### [Goal of the exercise]
Lines below containing the word "stated" should be copied out.

+++ Supplied material +++

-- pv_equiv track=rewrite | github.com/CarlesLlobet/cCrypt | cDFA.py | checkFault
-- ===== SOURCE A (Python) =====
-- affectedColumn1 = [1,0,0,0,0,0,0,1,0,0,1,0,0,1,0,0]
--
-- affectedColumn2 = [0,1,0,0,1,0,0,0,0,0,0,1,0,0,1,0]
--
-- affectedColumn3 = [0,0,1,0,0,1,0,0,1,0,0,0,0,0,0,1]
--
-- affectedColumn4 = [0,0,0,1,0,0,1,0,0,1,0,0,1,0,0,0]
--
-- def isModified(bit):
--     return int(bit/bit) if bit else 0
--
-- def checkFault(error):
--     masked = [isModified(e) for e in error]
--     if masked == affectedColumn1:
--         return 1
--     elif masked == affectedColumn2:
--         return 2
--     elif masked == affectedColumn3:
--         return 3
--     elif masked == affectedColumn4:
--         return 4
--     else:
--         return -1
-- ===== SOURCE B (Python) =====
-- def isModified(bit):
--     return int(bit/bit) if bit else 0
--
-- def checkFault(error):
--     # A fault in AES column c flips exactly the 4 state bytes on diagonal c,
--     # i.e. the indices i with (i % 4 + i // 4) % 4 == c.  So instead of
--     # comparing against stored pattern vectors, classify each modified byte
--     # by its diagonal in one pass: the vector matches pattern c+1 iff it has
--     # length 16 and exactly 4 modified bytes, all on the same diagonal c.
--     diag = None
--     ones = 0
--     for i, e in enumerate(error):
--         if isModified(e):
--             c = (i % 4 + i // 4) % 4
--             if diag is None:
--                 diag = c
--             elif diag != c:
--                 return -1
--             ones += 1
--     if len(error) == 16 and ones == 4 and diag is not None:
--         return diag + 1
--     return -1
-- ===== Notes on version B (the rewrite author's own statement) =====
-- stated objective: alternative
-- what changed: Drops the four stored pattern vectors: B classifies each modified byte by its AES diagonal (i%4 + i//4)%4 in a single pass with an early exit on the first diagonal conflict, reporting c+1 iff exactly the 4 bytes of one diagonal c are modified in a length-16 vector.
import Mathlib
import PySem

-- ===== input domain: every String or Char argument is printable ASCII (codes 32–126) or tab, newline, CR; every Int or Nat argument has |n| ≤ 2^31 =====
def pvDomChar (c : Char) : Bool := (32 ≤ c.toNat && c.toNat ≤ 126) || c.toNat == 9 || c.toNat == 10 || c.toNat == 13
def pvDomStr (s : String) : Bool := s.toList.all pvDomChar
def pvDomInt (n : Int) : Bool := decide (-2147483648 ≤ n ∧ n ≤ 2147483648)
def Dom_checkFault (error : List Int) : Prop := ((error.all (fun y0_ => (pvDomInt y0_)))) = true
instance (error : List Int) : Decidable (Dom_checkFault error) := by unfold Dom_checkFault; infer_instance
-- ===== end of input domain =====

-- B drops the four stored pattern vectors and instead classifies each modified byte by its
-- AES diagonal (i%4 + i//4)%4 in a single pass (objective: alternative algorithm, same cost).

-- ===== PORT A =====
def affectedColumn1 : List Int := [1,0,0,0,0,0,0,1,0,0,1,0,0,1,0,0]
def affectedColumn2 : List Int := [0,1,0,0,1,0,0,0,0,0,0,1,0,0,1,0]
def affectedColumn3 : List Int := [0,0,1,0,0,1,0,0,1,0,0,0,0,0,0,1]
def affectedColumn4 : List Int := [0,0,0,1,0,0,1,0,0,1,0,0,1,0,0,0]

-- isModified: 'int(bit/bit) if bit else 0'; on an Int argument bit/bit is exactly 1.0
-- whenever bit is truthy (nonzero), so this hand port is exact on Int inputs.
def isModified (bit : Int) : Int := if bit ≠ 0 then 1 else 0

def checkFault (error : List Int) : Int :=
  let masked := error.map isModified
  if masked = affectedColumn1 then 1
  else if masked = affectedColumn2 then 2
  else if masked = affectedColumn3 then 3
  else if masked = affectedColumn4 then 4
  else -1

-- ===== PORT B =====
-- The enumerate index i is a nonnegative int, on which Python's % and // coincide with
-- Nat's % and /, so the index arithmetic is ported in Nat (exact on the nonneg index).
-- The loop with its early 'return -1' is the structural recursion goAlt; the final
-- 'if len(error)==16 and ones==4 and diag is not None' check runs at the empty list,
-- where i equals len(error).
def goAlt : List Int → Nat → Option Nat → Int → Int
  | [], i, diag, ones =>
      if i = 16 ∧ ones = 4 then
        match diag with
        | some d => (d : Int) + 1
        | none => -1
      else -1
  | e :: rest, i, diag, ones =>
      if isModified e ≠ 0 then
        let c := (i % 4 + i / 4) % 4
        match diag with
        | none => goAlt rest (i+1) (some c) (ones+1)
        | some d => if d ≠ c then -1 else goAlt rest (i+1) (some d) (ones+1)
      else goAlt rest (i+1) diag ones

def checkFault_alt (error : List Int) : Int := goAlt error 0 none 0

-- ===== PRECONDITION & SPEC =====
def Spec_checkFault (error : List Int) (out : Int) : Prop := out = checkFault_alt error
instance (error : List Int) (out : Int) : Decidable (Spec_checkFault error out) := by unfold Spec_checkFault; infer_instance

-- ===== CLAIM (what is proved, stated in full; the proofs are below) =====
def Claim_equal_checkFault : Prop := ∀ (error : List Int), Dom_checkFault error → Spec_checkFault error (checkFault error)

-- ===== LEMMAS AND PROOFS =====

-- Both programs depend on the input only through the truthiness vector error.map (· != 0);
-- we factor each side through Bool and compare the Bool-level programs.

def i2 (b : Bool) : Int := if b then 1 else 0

+++

### [Task answer]
-- stated objective: alternative
-- ===== CLAIM (what is proved, stated in full; the proofs are below) =====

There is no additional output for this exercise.